Limitations & Future Work

  • Even for the best T5-Iter5, the EPR is only 7.4% (on EntailmentBank), which is still far from the theoretical upper bound (EPR@16-Oracle \(\approx 31\%\)).
  • The study uses T5-base (220M) and does not explore the potential of larger models.
  • Datasets lack linguistically controlled minimal pairs, which might miss fine-grained semantic differences.
  • EPR@K-Oracle evaluation is NP-complete, requiring approximations in practical computation.
  • Future Work: (1) Utilize larger pre-trained models (e.g., T5-XXL or LLMs) as backbones; (2) Integrate classical linguistic knowledge to constrain the structures of generated FOL.
  • The negative conclusion of Bos (2014) regarding the failure of FOL on single-premise RTE is extended to multi-premise scenarios.
  • BRIO was originally designed for ranking training in summarization tasks; this paper innovatively applies it to execution-guided semantic parsing.
  • The approach is conceptually similar to online iterative training strategies in RLHF (such as Iterative DPO and Self-Play).

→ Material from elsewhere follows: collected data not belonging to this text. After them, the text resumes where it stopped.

theorem pvStep_eq (d : PySem.Dict String (List String)) (hnd : d.keys.Nodup) (t x : String) :
    (if ((pvTake5 d).getD t []).length < 5
       then (pvTake5 d).insert t ((pvTake5 d).getD t [] ++ [x]) else pvTake5 d)
      = pvTake5 (d.insert t (d.getD t [] ++ [x])) := by
  rw [pvGetD_take5]
  cases hg : d.get? t with
  | none =>
    have hc : d.contains t = false := by
      obtain ⟨l⟩ := d
      simp only [PySem.Dict.get?, Option.map_eq_none_iff, List.find?_eq_none] at hg
      simp only [PySem.Dict.contains, List.any_eq_false]
      exact fun p hp => by simpa using hg p hp
    have hgd : d.getD t [] = [] := PySem.Dict.getD_of_not_contains d [] hc
    have hc' : (pvTake5 d).contains t = false := by rw [pvContains_take5]; exact hc
    apply PySem.Dict.ext
    rw [hgd]
    show ((pvTake5 d).insert t ([].take 5 ++ [x])).items = (pvTake5 (d.insert t ([] ++ [x]))).items
    rw [pvInsert_items, hc']
    conv_rhs => rw [pvTake5]
    rw [pvInsert_items, hc]
    simp [pvTake5]
  | some v =>
    have hgd : d.getD t [] = v := by simp [PySem.Dict.getD, hg]
    have hc : d.contains t = true := by
      obtain ⟨l⟩ := d
      simp only [PySem.Dict.get?] at hg
      rcases Option.map_eq_some_iff.mp hg with ⟨p, hp, -⟩
      simp only [PySem.Dict.contains, List.any_eq_true]
      refine ⟨p, List.mem_of_find?_eq_some hp, ?_⟩
      have hps := List.find?_some hp
      exact hps
    have hc' : (pvTake5 d).contains t = true := by rw [pvContains_take5]; exact hc
    rw [hgd]
    by_cases h5 : v.length < 5
    · have htv : v.take 5 = v := List.take_of_length_le (by omega)
      rw [htv, if_pos h5]
      have hlen : (v ++ [x]).length ≤ 5 := by
        rw [List.length_append]; simp; omega
      apply PySem.Dict.ext
      rw [pvInsert_items, hc']
      conv_rhs => rw [pvTake5]
      rw [pvInsert_items, hc]
      simp only [if_pos, pvTake5, List.map_map]
      refine List.map_congr_left fun p hp => ?_
      by_cases ht : p.1 = t
      · simp [ht, List.take_of_length_le hlen]
      · simp [ht]
    · have h5' : ¬ (v.take 5).length < 5 := by rw [List.length_take]; omega
      rw [if_neg h5']
      have hkey : ∀ p ∈ d.items, p.1 = t → p.2 = v := by
        intro p hp hpt
        have h2 := PySem.Dict.get?_of_mem_items d (k := p.1) (v := p.2) (by simpa using hp) hnd
        rw [hpt, hg] at h2
        exact (Option.some.inj h2).symm
      apply PySem.Dict.ext
      conv_rhs => rw [pvTake5]
      rw [pvInsert_items, hc]
      simp only [if_pos, pvTake5, List.map_map]
      refine (List.map_congr_left fun p hp => ?_).symm
      by_cases ht : p.1 = t
      · have hpv : p.2 = v := hkey p hp ht
        have h5n : 5 ≤ v.length := by omega
        simp [ht, hpv, List.take_append_of_le_length h5n]
      · simp [ht]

  • Pipelines like Logic-LM (LLM + FOL + Prover) are effective on synthetic data but fail to generalize; this paper provides quantitative evidence for this phenomenon.

Rating

  • Novelty: ⭐⭐⭐⭐⭐ Formally defining the EPF task and EPR metrics is a community-level contribution, and the iterative learning-to-rank method is novel.

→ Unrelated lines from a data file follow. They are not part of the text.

-- pv_equiv track=rewrite | github.com/Uchada1124/InformationSystem | Python/Regression/feature_selection_cv.py | get_feature_pairs
-- ===== SOURCE A (Python) =====
-- def get_feature_pairs(features):
--     feature_pairs = []
--     n = len(features)
--
--     for i in range(1, 2**n):
--         if bin(i).count("1") == 2:
--             pair = [features[j] for j in range(n) if (i >> j) & 1]
--             feature_pairs.append(pair)
--
--     return feature_pairs
-- ===== SOURCE B (Python) =====
-- def get_feature_pairs(features):
--     n = len(features)
--     return [[features[a], features[b]] for b in range(1, n) for a in range(b)]
-- ===== Notes on version B (the rewrite author's own statement) =====
-- stated objective: faster
-- what changed: Replaces the enumeration of all 2^n bitmasks (keeping those with popcount 2 and rescanning all n bits for each) with a direct double loop over the high index b and low index a<b, emitting [features[a], features[b]] in the same order.
import Mathlib
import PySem

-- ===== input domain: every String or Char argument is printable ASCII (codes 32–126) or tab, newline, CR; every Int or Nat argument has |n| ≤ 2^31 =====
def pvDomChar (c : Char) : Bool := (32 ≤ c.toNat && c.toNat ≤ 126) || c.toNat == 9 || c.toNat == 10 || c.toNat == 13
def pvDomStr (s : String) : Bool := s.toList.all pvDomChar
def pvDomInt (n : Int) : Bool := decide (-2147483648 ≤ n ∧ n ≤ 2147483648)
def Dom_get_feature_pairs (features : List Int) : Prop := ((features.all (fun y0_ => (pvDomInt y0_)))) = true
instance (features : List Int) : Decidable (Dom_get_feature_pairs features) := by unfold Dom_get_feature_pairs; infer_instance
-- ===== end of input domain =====

-- B replaces A's scan of all 2^n bitmasks (keeping popcount-2 masks and rescanning all n bits
-- for each) by a direct double loop over the high index b and low index a < b, same output order.

-- ===== PORT A =====
-- bin(i).count("1") for i ≥ 1 is exactly i.bit_count() = PySem.Int.bitCount i (exact here: every i in range(1, 2**n) is positive).
-- (i >> j) & 1 with j from range(n): j ≥ 0, so the shift amount is j.toNat; features[j] is in range, ported as pyGetD.
def get_feature_pairs (features : List Int) : List (List Int) :=
  let n := features.length
  (PySem.List.pyRange 1 (2 ^ n) 1).foldl (fun acc i =>
    if PySem.Int.bitCount i == 2 then
      acc ++ [((PySem.List.pyRange 0 (n : Int) 1).filter
                  (fun j => PySem.Int.band (i >>> j.toNat) 1 != 0)).map
                (fun j => PySem.List.pyGetD features j 0)]
    else acc) []

-- ===== PORT B =====
-- [[features[a], features[b]] for b in range(1, n) for a in range(b)]; indices are in range, ported as pyGetD.
def get_feature_pairs_alt (features : List Int) : List (List Int) :=
  let n := features.length
  (PySem.List.pyRange 1 (n : Int) 1).flatMap (fun b =>
    (PySem.List.pyRange 0 b 1).map (fun a =>
      [PySem.List.pyGetD features a 0, PySem.List.pyGetD features b 0]))

-- ===== PRECONDITION & SPEC =====
def Spec_get_feature_pairs (features : List Int) (out : List (List Int)) : Prop := out = get_feature_pairs_alt features
instance (features : List Int) (out : List (List Int)) : Decidable (Spec_get_feature_pairs features out) := by unfold Spec_get_feature_pairs; infer_instance

-- ===== CLAIM (what is proved, stated in full; the proofs are below) =====
def Claim_equal_get_feature_pairs : Prop := ∀ (features : List Int), Dom_get_feature_pairs features → Spec_get_feature_pairs features (get_feature_pairs features)

-- ===== LEMMAS AND PROOFS =====

lemma pv_pc_add (n k : Nat) (h : k < 2 ^ n) :
    PySem.Int.bitCount ((2 ^ n + k : Nat) : Int) = PySem.Int.bitCount (k : Int) + 1 := by
  induction n generalizing k with
  | zero =>
    interval_cases k
    decide
  | succ n ih =>
    have h2 : 2 ^ (n + 1) = 2 * 2 ^ n := by ring
    rw [PySem.Int.bitCount_natCast (by positivity)]
    have hd : (2 ^ (n + 1) + k) / 2 = 2 ^ n + k / 2 := by omega
    have hm : (2 ^ (n + 1) + k) % 2 = k % 2 := by omega
    rw [hd, hm, ih (k / 2) (by omega)]
    rcases Nat.eq_zero_or_pos k with hk | hk
    · subst hk; simp
    · rw [PySem.Int.bitCount_natCast hk]
      omega

lemma pv_pc_pos (k : Nat) (h : 0 < k) : 0 < PySem.Int.bitCount (k : Int) := by
  induction k using Nat.strong_induction_on with
  | _ k ih =>
    rw [PySem.Int.bitCount_natCast h]
    rcases Nat.eq_zero_or_pos (k % 2) with hm | hm
    · have : 0 < k / 2 := by omega
      have := ih (k / 2) (by omega) this
      omega
    · omega

lemma pv_ones (n : Nat) :
    (List.range (2 ^ n)).filter (fun (m : Nat) => PySem.Int.bitCount (m : Int) == 1) =
      (List.range n).map (fun a => 2 ^ a) := by
  induction n with
  | zero => decide
  | succ n ih =>
    have h2 : 2 ^ (n + 1) = 2 ^ n + 2 ^ n := by ring
    rw [h2, List.range_add, List.filter_append, ih, List.filter_map]
    have hc : ∀ k ∈ List.range (2 ^ n),
        ((fun (m : Nat) => PySem.Int.bitCount (m : Int) == 1) ∘ (fun x => 2 ^ n + x)) k
          = (fun k => k == 0) k := by
      intro k hk
      simp only [Function.comp, List.mem_range] at *
      rw [pv_pc_add n k hk]
      rcases Nat.eq_zero_or_pos k with h | h
      · subst h; decide
      · have := pv_pc_pos k h
        rw [Bool.eq_iff_iff]; simp only [beq_iff_eq]
        omega
    rw [List.filter_congr hc]
    have hz : (List.range (2 ^ n)).filter (fun k => k == 0) = [0] := by
      have : 2 ^ n = (2 ^ n - 1) + 1 := by have := Nat.one_le_two_pow (n := n); omega
      rw [this, List.range_succ_eq_map]
      simp
    rw [hz, List.range_succ, List.map_append]
    simp

lemma pv_twos (n : Nat) :
    (List.range (2 ^ n)).filter (fun (m : Nat) => PySem.Int.bitCount (m : Int) == 2) =
      (List.range n).flatMap (fun b => (List.range b).map (fun a => 2 ^ a + 2 ^ b)) := by
  induction n with
  | zero => decide
  | succ n ih =>
    have h2 : 2 ^ (n + 1) = 2 ^ n + 2 ^ n := by ring
    rw [h2, List.range_add, List.filter_append, ih, List.filter_map]
    have hc : ∀ k ∈ List.range (2 ^ n),
        ((fun (m : Nat) => PySem.Int.bitCount (m : Int) == 2) ∘ (fun x => 2 ^ n + x)) k
          = (fun (m : Nat) => PySem.Int.bitCount (m : Int) == 1) k := by
      intro k hk
      simp only [Function.comp, List.mem_range] at *
      rw [pv_pc_add n k hk]
      rw [Bool.eq_iff_iff]; simp only [beq_iff_eq]
      omega
    rw [List.filter_congr hc, pv_ones, List.map_map, List.range_succ, List.flatMap_append]
    simp only [List.flatMap_cons, List.flatMap_nil, List.append_nil]
    congr 1
    exact List.map_congr_left (fun a _ => by simp only [Function.comp_apply]; omega)

lemma pv_bit (a b j : Nat) (hab : a < b) :
    ((((2 ^ a + 2 ^ b : Nat) >>> j) &&& 1) != 0) = (j == a || j == b) := by
  rw [Nat.shiftRight_eq_div_pow, Nat.and_one_is_mod]
  have key : (2 ^ a + 2 ^ b) / 2 ^ j % 2 = if j = a ∨ j = b then 1 else 0 := by
    by_cases hja : j ≤ a
    · have hd : 2 ^ a + 2 ^ b = (2 ^ (a - j) + 2 ^ (b - j)) * 2 ^ j := by
        rw [Nat.add_mul, ← pow_add, ← pow_add]
        congr 2 <;> omega
      rw [hd, Nat.mul_div_cancel _ (by positivity)]
      rcases Nat.lt_or_ge j a with hja' | hja'
      · have h1 : 2 ^ (a - j) % 2 = 0 := by
          have : a - j = (a - j - 1) + 1 := by omega
          rw [this, pow_succ]; omega
        have h2 : 2 ^ (b - j) % 2 = 0 := by
          have : b - j = (b - j - 1) + 1 := by omega
          rw [this, pow_succ]; omega
        have : ¬ (j = a ∨ j = b) := by omega
        rw [if_neg this]; omega
      · have hja2 : j = a := by omega
        have h2 : 2 ^ (b - j) % 2 = 0 := by
          have : b - j = (b - j - 1) + 1 := by omega
          rw [this, pow_succ]; omega
        have hsub : a - j = 0 := by omega
        rw [hsub, if_pos (Or.inl hja2), pow_zero]
        omega
    · by_cases hjb : j ≤ b
      · have hd : 2 ^ a + 2 ^ b = 2 ^ a + 2 ^ (b - j) * 2 ^ j := by
          have hb : b - j + j = b := by omega
          rw [← pow_add, hb]
        have hlt : 2 ^ a < 2 ^ j := Nat.pow_lt_pow_right (by omega) (by omega)
        rw [hd, Nat.add_mul_div_right _ _ (by positivity), Nat.div_eq_of_lt hlt]
        rcases Nat.lt_or_ge j b with hjb' | hjb'
        · have h2 : 2 ^ (b - j) % 2 = 0 := by
            have : b - j = (b - j - 1) + 1 := by omega
            rw [this, pow_succ]; omega
          have : ¬ (j = a ∨ j = b) := by omega
          rw [if_neg this]; omega
        · have hjb2 : j = b := by omega
          have hbj : b - j = 0 := by omega
          rw [hbj, if_pos (Or.inr hjb2), pow_zero]
          omega
      · have hlt : 2 ^ a + 2 ^ b < 2 ^ j := by
          have h1 : 2 ^ a < 2 ^ (j - 1) := Nat.pow_lt_pow_right (by omega) (by omega)
          have h2 : 2 ^ b ≤ 2 ^ (j - 1) := Nat.pow_le_pow_right (by omega) (by omega)
          have h3 : 2 ^ (j - 1) + 2 ^ (j - 1) ≤ 2 ^ j := by
            have hp : (2:Nat) ^ (j - 1) * 2 = 2 ^ (j - 1 + 1) := (pow_succ 2 (j - 1)).symm
            have hj : j - 1 + 1 = j := by omega
            rw [hj] at hp
            omega
          omega
        rw [Nat.div_eq_of_lt hlt]
        have : ¬ (j = a ∨ j = b) := by omega
        rw [if_neg this]
  rw [key, Bool.eq_iff_iff]
  by_cases h : j = a ∨ j = b
  · rw [if_pos h]
    simp only [bne_iff_ne, ne_eq, Bool.or_eq_true, beq_iff_eq]
    exact ⟨fun _ => h, fun _ => one_ne_zero⟩
  · rw [if_neg h]
    simp only [bne_iff_ne, ne_eq, Bool.or_eq_true, beq_iff_eq]
    simp [h]

lemma pv_filter_single (a n : Nat) (h : a < n) :
    (List.range n).filter (fun j => j == a) = [a] := by
  induction n with
  | zero => omega
  | succ n ih =>
    rw [List.range_succ, List.filter_append]
    by_cases han : a = n
    · subst han
      have : (List.range a).filter (fun j => j == a) = [] := by
        rw [List.filter_eq_nil_iff]
        intro x hx
        simp only [List.mem_range] at hx
        simp only [beq_iff_eq]; omega
      rw [this]; simp
    · rw [ih (by omega)]
      have : (List.filter (fun j => j == a) [n]) = [] := by
        simp only [List.filter_cons, List.filter_nil]
        rw [if_neg (by simp only [beq_iff_eq]; omega)]
      rw [this]; simp

lemma pv_filter_two (a b n : Nat) (hab : a < b) (hbn : b < n) :
    (List.range n).filter (fun j => j == a || j == b) = [a, b] := by
  induction n with
  | zero => omega
  | succ n ih =>
    rw [List.range_succ, List.filter_append]
    by_cases hbn' : b = n
    · subst hbn'
      have h1 : (List.range b).filter (fun j => j == a || j == b) =
          (List.range b).filter (fun j => j == a) := by
        apply List.filter_congr
        intro x hx
        simp only [List.mem_range] at hx
        simp only [Bool.or_eq_left_iff_imp, beq_iff_eq]
        omega
      rw [h1, pv_filter_single a b hab]
      simp
    · rw [ih (by omega)]
      have : (List.filter (fun j => j == a || j == b) [n]) = [] := by
        simp only [List.filter_cons, List.filter_nil]
        rw [if_neg (by simp only [Bool.or_eq_true, beq_iff_eq]; omega)]
      rw [this]; simp

lemma pv_pair (features : List Int) (a b : Nat) (hab : a < b) (hbn : b < features.length) :
    (((List.range features.length).map (fun (k : Nat) => (k : Int))).filter
        (fun j => PySem.Int.band (((2 ^ a + 2 ^ b : Nat) : Int) >>> j.toNat) 1 != 0)).map
      (fun j => PySem.List.pyGetD features j 0)
    = [features.getD a 0, features.getD b 0] := by
  rw [List.filter_map]
  rw [List.filter_congr (q := fun j : Nat => j == a || j == b) ?hq]
  case hq =>
    intro j hj
    simp only [Function.comp_apply, Int.toNat_natCast]
    rw [← pv_bit a b j hab, Bool.eq_iff_iff]
    rw [show ((2 ^ a + 2 ^ b : Nat) : Int) >>> ((j : Nat) : Int) = (((2 ^ a + 2 ^ b) >>> j : Nat) : Int) by
      exact_mod_cast Int.shiftRight_natCast (2 ^ a + 2 ^ b) j]
    rw [show (1 : Int) = ((1 : Nat) : Int) from rfl, PySem.Int.band_natCast]
    simp only [bne_iff_ne, ne_eq, Nat.cast_eq_zero]
  rw [pv_filter_two a b _ hab hbn]
  simp

lemma pv_main (features : List Int) : get_feature_pairs features = get_feature_pairs_alt features := by
  simp only [get_feature_pairs, get_feature_pairs_alt]
  rw [PySem.List.foldl_append_if, List.nil_append]
  have hcast : (2 : Int) ^ features.length = ((2 ^ features.length : Nat) : Int) := by push_cast; ring
  have hpos : (0 : Int) < ((2 ^ features.length : Nat) : Int) := by
    exact_mod_cast Nat.two_pow_pos features.length
  -- A's filtered mask list, seen at the Nat level
  have h1 : (PySem.List.pyRange 1 ((2 : Int) ^ features.length) 1).filter
        (fun i => PySem.Int.bitCount i == 2)
      = ((List.range (2 ^ features.length)).filter
          (fun (m : Nat) => PySem.Int.bitCount (m : Int) == 2)).map (fun (k : Nat) => (k : Int)) := by
    rw [hcast]
    calc (PySem.List.pyRange 1 ((2 ^ features.length : Nat) : Int) 1).filter
          (fun i => PySem.Int.bitCount i == 2)
        = (PySem.List.pyRange 0 ((2 ^ features.length : Nat) : Int) 1).filter
          (fun i => PySem.Int.bitCount i == 2) := by
          rw [PySem.List.pyRange_one_cons hpos, List.filter_cons]
          norm_num [PySem.Int.bitCount_zero]
      _ = ((List.range (2 ^ features.length)).map (fun (k : Nat) => (k : Int))).filter
          (fun i => PySem.Int.bitCount i == 2) := by rw [PySem.List.pyRange_zero_nat]
      _ = ((List.range (2 ^ features.length)).filter
          (fun (m : Nat) => PySem.Int.bitCount (m : Int) == 2)).map (fun (k : Nat) => (k : Int)) :=
          List.filter_map
  rw [h1, pv_twos, List.map_map, List.map_flatMap]
  -- B side: prepend the empty b = 0 block and go to the Nat level
  rcases Nat.eq_zero_or_pos features.length with hn0 | hn0
  · rw [hn0]
    simp
  · have hposn : (0 : Int) < (features.length : Int) := by exact_mod_cast hn0
    have econs : PySem.List.pyRange 0 (features.length : Int) 1
        = 0 :: PySem.List.pyRange 1 (features.length : Int) 1 := by
      rw [PySem.List.pyRange_one_cons hposn]; norm_num
    have h2 : (PySem.List.pyRange 1 (features.length : Int) 1).flatMap (fun b =>
          (PySem.List.pyRange 0 b 1).map (fun a =>
            [PySem.List.pyGetD features a 0, PySem.List.pyGetD features b 0]))
        = (List.range features.length).flatMap (fun (b : Nat) =>
            (PySem.List.pyRange 0 (b : Int) 1).map (fun a =>
              [PySem.List.pyGetD features a 0, PySem.List.pyGetD features (b : Int) 0])) := by
      have hsplit : (PySem.List.pyRange 0 (features.length : Int) 1).flatMap (fun b =>
            (PySem.List.pyRange 0 b 1).map (fun a =>
              [PySem.List.pyGetD features a 0, PySem.List.pyGetD features b 0]))
          = (PySem.List.pyRange 1 (features.length : Int) 1).flatMap (fun b =>
            (PySem.List.pyRange 0 b 1).map (fun a =>
              [PySem.List.pyGetD features a 0, PySem.List.pyGetD features b 0])) := by
        rw [econs, List.flatMap_cons, PySem.List.pyRange_one_eq_nil (le_refl (0 : Int))]
        simp
      rw [← hsplit, PySem.List.pyRange_zero_nat, List.flatMap_map]
    rw [h2]
    apply List.flatMap_congr
    intro b hb
    simp only [List.mem_range] at hb
    rw [PySem.List.pyRange_zero_nat, PySem.List.pyRange_zero_nat]
    simp only [List.map_map]
    apply List.map_congr_left
    intro a ha
    simp only [List.mem_range] at ha
    simp only [Function.comp_apply]
    rw [pv_pair features a b ha (by omega)]
    simp [PySem.List.pyGetD_natCast]

-- ===== VERDICT (by name: the statement is the Claim_ definition above) =====
theorem get_feature_pairs_spec : Claim_equal_get_feature_pairs := by
  intro features _
  unfold Spec_get_feature_pairs
  exact pv_main features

  • Experimental Thoroughness: ⭐⭐⭐⭐ Three datasets, multiple baselines, reasoning type analyses, and cross-domain analyses, though the absolute EPR values remain relatively low.
  • Writing Quality: ⭐⭐⭐⭐⭐ Rigorous problem definition, clear metric definitions, and step-by-step progressive analysis.
  • Value: ⭐⭐⭐⭐ Provides a new research framework and benchmark for the long-standing challenge of "using FOL for natural language inference".